__Work instruction__:
Please output exactly the part of the records below that opens with the line containing "mi = pos + n - 1" and closes with the line containing "x, mi, mf =>", both lines included, and nothing else.
-.-.-
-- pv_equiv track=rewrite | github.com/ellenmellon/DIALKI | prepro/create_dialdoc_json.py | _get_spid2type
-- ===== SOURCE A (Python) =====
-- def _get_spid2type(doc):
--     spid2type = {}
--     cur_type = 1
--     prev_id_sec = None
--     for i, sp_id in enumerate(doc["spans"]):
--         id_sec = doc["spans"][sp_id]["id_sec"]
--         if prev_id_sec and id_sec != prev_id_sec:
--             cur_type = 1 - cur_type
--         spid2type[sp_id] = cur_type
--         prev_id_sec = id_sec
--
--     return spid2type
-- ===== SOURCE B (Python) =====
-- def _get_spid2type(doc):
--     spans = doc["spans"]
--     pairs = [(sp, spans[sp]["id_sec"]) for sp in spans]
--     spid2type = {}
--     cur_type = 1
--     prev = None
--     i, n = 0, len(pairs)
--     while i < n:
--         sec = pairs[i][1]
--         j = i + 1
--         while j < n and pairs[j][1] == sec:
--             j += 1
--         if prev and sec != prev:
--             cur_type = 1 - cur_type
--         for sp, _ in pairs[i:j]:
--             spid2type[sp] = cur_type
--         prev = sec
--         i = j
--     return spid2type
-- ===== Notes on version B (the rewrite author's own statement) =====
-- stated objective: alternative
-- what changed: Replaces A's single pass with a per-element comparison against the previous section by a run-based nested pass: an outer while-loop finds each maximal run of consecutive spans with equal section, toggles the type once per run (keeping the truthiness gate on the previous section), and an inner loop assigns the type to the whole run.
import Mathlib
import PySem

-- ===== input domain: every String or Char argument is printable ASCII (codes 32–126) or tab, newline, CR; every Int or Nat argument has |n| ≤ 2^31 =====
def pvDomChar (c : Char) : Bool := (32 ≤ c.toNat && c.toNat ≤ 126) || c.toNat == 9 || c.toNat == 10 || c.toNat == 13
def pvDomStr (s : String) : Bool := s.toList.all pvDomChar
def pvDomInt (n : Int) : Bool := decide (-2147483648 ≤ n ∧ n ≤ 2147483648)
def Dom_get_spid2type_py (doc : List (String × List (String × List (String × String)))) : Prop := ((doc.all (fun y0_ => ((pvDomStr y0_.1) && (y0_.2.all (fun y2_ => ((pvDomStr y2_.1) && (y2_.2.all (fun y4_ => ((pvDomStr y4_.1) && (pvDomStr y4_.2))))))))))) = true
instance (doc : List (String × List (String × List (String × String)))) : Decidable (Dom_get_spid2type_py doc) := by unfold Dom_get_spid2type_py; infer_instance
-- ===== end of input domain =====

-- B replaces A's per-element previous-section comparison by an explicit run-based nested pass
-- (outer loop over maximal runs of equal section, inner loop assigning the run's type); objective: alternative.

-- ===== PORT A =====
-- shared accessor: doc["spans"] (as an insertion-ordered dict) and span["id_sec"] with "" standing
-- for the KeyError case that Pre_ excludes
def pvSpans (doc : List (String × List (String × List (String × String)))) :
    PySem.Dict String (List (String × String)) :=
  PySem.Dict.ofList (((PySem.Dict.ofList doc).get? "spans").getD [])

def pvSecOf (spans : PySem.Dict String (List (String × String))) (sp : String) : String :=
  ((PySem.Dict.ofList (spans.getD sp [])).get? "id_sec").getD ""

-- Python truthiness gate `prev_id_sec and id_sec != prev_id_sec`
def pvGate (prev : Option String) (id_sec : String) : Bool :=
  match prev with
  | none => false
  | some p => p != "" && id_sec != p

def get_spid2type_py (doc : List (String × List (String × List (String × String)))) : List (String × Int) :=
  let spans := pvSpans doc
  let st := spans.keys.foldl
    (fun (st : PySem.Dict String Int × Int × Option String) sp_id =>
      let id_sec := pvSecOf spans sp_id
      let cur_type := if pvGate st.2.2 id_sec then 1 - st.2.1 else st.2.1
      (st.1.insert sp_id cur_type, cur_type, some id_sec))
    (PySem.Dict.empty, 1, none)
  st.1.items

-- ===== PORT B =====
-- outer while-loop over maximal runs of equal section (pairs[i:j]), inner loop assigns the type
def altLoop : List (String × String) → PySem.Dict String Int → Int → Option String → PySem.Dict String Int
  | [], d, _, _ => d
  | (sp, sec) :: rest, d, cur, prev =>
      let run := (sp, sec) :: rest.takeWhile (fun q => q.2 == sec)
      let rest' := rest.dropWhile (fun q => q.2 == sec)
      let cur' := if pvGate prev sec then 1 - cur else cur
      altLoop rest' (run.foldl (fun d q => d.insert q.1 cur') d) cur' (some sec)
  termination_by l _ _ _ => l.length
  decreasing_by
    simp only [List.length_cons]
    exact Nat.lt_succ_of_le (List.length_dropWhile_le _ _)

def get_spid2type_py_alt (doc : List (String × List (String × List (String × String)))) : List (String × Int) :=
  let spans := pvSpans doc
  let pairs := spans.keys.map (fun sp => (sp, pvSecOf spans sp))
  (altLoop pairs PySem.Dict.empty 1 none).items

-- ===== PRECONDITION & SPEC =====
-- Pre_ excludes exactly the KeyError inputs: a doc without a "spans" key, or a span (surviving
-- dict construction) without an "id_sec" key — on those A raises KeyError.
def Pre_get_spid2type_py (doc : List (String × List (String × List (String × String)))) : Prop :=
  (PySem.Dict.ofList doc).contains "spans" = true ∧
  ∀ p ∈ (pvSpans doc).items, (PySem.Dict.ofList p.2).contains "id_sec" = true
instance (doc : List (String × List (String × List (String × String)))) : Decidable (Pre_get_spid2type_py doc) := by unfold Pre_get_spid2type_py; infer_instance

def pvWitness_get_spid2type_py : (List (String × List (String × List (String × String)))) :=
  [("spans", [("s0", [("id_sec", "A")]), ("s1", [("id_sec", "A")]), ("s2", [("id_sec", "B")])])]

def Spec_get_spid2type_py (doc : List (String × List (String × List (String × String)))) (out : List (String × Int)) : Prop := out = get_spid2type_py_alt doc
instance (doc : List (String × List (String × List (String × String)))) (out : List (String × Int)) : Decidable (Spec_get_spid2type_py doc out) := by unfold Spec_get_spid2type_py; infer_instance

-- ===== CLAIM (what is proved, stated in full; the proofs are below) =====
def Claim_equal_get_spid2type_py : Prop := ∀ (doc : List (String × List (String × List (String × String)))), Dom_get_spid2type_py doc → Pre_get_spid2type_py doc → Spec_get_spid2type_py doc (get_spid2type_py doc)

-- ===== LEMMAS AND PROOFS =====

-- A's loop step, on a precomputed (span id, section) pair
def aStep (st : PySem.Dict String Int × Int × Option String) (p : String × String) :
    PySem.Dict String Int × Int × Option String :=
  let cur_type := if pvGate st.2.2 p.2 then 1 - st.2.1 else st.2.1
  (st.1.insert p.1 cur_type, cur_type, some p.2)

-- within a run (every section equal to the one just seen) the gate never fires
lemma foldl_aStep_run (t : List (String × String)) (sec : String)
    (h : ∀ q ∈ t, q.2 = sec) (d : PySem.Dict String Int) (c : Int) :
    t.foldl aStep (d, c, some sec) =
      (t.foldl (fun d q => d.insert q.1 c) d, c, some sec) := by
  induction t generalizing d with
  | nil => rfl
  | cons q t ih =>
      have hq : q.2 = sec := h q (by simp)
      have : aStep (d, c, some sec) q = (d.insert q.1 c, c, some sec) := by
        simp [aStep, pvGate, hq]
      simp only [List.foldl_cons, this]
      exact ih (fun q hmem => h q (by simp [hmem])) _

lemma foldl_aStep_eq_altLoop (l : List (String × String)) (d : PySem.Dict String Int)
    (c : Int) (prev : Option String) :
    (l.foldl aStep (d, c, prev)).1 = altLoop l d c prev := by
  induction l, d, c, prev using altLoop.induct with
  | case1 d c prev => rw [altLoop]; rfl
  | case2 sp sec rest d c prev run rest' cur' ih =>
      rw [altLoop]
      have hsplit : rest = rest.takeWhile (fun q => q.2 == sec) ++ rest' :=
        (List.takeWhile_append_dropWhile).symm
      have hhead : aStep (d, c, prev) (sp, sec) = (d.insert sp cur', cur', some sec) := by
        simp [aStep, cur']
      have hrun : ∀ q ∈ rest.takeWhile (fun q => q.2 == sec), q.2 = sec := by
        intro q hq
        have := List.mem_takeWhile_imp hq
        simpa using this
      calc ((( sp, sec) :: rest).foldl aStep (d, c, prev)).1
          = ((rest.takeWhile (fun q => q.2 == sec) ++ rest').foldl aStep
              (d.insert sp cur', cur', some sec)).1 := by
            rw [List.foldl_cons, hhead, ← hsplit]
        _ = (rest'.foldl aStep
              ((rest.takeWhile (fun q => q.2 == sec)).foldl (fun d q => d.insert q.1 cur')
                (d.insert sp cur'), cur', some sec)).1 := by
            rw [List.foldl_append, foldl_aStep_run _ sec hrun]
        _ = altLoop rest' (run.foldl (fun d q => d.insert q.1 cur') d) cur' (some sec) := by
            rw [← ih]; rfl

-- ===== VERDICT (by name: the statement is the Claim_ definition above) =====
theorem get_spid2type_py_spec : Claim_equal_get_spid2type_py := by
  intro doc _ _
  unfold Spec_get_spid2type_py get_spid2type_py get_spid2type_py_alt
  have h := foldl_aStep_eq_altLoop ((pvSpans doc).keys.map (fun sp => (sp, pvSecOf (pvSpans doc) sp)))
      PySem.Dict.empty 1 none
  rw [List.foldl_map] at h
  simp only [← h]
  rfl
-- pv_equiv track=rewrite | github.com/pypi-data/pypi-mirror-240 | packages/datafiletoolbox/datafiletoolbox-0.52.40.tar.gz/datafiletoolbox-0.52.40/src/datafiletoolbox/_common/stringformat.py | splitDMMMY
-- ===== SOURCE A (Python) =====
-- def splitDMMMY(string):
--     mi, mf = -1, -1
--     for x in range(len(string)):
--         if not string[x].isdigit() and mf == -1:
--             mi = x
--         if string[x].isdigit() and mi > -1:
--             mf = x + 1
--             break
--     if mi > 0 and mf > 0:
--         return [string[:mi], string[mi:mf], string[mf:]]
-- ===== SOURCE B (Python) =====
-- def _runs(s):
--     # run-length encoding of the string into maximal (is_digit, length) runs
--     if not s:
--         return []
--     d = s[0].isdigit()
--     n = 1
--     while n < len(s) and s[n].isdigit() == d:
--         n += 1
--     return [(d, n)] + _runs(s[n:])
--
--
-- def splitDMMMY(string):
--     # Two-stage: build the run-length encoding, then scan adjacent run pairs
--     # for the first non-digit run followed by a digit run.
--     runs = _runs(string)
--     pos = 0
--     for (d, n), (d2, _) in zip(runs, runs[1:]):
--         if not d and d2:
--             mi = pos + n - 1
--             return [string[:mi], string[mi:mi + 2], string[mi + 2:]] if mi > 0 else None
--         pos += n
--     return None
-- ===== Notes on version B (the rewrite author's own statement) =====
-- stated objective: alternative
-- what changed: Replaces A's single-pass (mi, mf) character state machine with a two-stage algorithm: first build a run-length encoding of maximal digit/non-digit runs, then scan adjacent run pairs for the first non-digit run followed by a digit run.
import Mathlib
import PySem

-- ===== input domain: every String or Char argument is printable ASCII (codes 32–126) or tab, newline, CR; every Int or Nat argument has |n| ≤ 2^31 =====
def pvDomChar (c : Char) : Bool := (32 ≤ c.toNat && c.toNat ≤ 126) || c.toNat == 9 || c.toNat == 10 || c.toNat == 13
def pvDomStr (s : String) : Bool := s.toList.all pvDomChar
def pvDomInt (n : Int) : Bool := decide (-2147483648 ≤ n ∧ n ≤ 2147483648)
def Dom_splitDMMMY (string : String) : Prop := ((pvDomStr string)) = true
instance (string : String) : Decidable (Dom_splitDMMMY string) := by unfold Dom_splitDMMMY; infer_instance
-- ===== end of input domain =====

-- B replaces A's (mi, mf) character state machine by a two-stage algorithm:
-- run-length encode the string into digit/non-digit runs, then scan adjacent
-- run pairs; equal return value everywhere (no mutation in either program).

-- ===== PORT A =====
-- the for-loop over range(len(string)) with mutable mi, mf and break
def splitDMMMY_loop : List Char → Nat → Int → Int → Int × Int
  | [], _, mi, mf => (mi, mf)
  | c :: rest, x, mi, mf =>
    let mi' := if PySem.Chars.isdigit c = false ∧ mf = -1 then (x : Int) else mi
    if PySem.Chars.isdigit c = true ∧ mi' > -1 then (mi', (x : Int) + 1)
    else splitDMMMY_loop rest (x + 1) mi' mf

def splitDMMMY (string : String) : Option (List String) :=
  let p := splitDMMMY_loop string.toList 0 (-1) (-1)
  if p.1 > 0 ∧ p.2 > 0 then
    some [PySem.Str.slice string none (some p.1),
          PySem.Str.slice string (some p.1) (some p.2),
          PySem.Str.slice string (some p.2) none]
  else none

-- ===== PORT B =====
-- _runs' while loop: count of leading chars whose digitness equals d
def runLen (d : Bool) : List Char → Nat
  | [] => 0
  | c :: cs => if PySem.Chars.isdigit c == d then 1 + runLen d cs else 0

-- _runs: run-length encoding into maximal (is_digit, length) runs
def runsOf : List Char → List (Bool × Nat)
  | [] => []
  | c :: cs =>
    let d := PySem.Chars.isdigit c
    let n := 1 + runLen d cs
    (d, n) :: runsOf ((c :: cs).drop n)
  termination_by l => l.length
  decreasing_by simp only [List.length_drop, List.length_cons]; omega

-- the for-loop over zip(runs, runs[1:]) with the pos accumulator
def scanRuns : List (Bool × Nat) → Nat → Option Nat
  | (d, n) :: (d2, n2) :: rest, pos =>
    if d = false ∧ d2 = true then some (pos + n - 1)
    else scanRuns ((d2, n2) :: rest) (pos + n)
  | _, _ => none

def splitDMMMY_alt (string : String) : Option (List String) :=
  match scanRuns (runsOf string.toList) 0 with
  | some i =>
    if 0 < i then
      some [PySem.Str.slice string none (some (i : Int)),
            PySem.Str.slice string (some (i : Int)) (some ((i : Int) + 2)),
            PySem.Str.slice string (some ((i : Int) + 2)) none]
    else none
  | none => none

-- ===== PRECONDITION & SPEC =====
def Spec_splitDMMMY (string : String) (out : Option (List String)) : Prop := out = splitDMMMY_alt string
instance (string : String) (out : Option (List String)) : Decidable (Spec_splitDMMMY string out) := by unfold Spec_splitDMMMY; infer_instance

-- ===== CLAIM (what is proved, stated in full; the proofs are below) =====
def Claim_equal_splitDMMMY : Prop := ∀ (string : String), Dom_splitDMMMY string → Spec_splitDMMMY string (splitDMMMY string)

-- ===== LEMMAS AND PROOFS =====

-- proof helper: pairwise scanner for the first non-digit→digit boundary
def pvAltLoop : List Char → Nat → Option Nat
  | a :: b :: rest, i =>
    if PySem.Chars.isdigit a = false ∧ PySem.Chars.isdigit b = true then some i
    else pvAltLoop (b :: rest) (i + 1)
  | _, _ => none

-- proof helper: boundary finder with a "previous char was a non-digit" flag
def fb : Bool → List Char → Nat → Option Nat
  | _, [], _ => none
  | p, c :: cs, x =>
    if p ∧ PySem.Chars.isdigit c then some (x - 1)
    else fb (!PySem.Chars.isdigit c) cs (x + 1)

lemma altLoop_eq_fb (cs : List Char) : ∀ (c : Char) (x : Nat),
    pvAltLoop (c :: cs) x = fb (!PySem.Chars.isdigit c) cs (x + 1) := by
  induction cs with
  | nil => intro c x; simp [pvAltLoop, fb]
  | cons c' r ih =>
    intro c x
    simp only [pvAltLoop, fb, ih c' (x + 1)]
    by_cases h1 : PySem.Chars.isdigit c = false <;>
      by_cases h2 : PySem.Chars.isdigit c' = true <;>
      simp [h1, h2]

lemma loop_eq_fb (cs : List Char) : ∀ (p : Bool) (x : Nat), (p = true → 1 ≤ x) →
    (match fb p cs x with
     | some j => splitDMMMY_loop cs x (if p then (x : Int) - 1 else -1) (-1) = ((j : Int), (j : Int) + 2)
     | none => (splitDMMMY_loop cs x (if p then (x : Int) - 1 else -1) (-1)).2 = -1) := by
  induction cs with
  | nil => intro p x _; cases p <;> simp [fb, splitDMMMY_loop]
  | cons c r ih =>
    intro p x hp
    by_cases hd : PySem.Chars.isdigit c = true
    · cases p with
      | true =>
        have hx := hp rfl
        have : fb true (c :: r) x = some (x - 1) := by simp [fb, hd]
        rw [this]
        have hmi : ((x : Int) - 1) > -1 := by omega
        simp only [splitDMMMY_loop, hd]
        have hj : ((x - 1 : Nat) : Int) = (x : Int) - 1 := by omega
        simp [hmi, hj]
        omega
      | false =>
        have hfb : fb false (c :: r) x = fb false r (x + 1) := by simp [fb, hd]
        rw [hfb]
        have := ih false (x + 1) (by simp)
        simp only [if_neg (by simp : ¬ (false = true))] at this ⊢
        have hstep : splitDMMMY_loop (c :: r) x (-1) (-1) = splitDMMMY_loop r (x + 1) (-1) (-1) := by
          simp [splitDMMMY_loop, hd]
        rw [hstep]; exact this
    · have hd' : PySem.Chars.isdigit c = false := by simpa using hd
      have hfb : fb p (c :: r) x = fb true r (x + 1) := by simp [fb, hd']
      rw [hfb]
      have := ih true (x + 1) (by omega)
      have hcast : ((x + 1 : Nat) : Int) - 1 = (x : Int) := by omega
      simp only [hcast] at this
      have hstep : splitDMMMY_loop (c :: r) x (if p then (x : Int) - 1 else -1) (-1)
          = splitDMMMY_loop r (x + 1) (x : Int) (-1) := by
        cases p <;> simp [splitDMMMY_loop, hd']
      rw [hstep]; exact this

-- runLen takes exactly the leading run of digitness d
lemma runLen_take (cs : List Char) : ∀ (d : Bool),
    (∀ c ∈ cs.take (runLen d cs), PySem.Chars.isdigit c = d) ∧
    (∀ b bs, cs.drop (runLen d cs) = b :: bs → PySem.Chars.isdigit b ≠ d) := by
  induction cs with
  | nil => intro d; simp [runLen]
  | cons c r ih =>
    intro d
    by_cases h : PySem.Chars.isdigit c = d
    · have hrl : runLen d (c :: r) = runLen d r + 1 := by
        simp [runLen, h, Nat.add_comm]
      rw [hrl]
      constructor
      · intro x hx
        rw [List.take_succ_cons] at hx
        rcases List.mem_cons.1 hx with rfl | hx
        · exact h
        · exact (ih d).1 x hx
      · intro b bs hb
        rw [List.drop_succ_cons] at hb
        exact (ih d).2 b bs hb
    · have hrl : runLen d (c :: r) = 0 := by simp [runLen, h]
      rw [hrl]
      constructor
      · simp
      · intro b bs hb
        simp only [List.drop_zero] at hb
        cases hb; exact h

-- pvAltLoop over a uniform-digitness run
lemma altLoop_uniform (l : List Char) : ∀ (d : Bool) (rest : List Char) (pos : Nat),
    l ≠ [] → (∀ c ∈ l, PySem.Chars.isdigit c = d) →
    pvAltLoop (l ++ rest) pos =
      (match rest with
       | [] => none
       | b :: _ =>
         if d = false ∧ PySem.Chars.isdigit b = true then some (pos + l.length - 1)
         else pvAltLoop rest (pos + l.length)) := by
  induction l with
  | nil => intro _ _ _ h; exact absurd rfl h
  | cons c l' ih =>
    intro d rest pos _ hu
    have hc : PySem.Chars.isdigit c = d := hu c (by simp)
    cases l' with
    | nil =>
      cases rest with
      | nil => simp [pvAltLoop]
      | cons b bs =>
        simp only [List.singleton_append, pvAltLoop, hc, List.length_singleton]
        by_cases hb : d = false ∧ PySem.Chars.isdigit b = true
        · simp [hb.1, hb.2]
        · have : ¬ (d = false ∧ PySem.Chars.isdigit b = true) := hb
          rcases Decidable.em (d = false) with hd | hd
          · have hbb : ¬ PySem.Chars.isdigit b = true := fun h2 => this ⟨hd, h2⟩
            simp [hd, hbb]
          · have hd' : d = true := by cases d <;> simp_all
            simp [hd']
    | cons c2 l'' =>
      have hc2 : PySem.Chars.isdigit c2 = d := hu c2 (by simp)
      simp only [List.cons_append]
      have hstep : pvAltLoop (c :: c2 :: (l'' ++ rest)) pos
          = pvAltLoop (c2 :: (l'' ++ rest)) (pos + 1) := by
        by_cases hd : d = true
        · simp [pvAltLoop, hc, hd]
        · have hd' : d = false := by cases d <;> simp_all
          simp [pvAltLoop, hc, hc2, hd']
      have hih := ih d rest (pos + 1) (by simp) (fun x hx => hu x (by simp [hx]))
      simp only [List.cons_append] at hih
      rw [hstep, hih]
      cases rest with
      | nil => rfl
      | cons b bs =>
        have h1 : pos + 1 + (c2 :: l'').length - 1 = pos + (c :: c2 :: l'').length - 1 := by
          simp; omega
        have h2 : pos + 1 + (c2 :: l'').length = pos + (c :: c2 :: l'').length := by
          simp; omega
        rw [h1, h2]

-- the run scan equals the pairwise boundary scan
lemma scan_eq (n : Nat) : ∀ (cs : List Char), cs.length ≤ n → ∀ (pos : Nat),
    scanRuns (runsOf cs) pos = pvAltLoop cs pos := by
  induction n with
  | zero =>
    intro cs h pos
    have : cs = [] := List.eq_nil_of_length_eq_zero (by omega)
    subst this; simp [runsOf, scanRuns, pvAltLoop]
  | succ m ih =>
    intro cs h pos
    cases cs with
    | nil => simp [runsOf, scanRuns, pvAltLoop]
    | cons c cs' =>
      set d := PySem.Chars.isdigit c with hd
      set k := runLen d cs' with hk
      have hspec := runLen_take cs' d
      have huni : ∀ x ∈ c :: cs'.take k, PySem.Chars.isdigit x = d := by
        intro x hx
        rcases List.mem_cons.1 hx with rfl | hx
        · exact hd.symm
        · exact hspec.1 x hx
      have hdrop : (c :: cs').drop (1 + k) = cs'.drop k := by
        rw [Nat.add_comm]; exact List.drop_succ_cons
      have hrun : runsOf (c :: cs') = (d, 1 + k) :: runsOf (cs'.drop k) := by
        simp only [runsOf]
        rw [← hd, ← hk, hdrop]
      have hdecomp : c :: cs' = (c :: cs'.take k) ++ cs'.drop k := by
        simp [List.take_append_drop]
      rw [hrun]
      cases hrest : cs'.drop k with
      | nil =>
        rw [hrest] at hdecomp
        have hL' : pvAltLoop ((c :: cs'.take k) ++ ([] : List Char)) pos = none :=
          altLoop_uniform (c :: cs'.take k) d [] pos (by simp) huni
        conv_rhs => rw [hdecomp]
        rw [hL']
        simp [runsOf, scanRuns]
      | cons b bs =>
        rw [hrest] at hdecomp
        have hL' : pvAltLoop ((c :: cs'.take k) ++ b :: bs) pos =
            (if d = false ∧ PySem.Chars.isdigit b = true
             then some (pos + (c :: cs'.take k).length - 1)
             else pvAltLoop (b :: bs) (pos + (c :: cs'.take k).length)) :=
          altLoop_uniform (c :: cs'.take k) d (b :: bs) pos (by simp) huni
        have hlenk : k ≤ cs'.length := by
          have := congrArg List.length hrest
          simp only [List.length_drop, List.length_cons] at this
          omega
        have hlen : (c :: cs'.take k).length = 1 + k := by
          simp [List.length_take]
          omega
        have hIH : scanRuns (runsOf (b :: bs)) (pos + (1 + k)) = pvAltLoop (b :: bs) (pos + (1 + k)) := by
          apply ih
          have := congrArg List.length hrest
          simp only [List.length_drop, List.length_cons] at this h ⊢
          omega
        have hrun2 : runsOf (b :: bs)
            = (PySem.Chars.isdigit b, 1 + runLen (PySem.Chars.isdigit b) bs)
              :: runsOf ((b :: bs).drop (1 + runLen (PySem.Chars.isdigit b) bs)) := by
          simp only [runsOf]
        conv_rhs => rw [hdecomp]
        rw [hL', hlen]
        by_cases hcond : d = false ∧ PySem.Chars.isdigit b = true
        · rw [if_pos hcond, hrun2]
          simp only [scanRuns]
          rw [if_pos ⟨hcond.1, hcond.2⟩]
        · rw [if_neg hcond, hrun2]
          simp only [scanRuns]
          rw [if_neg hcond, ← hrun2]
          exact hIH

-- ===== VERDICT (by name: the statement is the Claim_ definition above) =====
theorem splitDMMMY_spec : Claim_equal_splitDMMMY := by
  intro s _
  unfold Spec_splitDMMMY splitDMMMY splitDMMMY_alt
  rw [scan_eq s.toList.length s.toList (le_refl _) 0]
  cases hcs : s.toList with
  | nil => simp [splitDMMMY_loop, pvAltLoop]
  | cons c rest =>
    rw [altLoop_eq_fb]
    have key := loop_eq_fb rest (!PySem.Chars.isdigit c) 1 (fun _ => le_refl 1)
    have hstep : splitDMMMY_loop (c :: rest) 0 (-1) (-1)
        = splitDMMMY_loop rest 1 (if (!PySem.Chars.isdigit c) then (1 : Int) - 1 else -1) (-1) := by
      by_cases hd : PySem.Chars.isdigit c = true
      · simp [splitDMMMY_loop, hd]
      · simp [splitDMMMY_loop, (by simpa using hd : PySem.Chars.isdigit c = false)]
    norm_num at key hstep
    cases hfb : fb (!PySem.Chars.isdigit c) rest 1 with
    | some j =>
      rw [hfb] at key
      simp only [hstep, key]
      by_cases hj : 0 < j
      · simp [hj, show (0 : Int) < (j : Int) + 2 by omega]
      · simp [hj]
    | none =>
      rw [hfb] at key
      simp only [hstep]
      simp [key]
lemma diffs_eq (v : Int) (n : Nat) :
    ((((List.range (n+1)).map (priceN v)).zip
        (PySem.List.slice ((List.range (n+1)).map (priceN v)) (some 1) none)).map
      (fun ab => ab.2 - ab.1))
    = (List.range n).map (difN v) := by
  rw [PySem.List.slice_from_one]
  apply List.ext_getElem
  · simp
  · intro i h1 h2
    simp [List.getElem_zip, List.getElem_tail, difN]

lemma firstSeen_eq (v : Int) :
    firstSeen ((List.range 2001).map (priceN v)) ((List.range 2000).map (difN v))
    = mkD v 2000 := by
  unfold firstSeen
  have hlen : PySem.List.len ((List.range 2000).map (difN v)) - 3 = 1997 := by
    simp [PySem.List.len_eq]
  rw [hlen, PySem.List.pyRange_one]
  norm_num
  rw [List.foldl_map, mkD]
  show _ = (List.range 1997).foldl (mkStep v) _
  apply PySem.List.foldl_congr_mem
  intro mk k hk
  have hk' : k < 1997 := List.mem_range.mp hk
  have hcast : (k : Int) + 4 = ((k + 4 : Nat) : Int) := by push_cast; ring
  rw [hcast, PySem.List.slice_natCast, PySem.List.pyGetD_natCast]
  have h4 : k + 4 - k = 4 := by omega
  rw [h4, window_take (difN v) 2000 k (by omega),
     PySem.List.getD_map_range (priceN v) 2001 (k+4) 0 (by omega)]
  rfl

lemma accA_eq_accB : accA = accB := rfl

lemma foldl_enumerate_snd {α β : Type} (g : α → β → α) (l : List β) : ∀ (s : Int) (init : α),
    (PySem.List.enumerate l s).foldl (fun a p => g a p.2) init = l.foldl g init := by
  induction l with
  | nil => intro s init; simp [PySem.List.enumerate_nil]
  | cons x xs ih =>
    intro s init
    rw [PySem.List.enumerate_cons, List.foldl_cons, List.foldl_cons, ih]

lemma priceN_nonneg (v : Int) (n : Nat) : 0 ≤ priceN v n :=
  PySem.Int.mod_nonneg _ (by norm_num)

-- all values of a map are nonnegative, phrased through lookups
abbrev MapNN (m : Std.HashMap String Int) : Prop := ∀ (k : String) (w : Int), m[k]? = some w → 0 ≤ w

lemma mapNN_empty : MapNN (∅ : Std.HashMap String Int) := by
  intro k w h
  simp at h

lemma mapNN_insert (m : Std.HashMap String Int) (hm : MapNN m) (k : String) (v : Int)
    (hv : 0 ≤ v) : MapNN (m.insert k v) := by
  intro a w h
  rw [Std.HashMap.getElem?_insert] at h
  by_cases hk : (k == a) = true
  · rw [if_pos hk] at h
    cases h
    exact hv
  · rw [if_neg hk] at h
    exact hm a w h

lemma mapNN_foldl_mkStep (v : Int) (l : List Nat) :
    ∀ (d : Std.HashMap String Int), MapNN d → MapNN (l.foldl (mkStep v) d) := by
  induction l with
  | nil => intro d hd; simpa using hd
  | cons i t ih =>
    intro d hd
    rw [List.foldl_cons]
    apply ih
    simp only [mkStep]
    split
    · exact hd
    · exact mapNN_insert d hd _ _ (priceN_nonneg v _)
-.-.-
__Written solution__:
--             mi = pos + n - 1
--             return [string[:mi], string[mi:mi + 2], string[mi + 2:]] if mi > 0 else None
--         pos += n
--     return None
-- ===== Notes on version B (the rewrite author's own statement) =====
-- stated objective: alternative
-- what changed: Replaces A's single-pass (mi, mf) character state machine with a two-stage algorithm: first build a run-length encoding of maximal digit/non-digit runs, then scan adjacent run pairs for the first non-digit run followed by a digit run.
import Mathlib
import PySem

-- ===== input domain: every String or Char argument is printable ASCII (codes 32–126) or tab, newline, CR; every Int or Nat argument has |n| ≤ 2^31 =====
def pvDomChar (c : Char) : Bool := (32 ≤ c.toNat && c.toNat ≤ 126) || c.toNat == 9 || c.toNat == 10 || c.toNat == 13
def pvDomStr (s : String) : Bool := s.toList.all pvDomChar
def pvDomInt (n : Int) : Bool := decide (-2147483648 ≤ n ∧ n ≤ 2147483648)
def Dom_splitDMMMY (string : String) : Prop := ((pvDomStr string)) = true
instance (string : String) : Decidable (Dom_splitDMMMY string) := by unfold Dom_splitDMMMY; infer_instance
-- ===== end of input domain =====

-- B replaces A's (mi, mf) character state machine by a two-stage algorithm:
-- run-length encode the string into digit/non-digit runs, then scan adjacent
-- run pairs; equal return value everywhere (no mutation in either program).

-- ===== PORT A =====
-- the for-loop over range(len(string)) with mutable mi, mf and break
def splitDMMMY_loop : List Char → Nat → Int → Int → Int × Int
  | [], _, mi, mf => (mi, mf)
  | c :: rest, x, mi, mf =>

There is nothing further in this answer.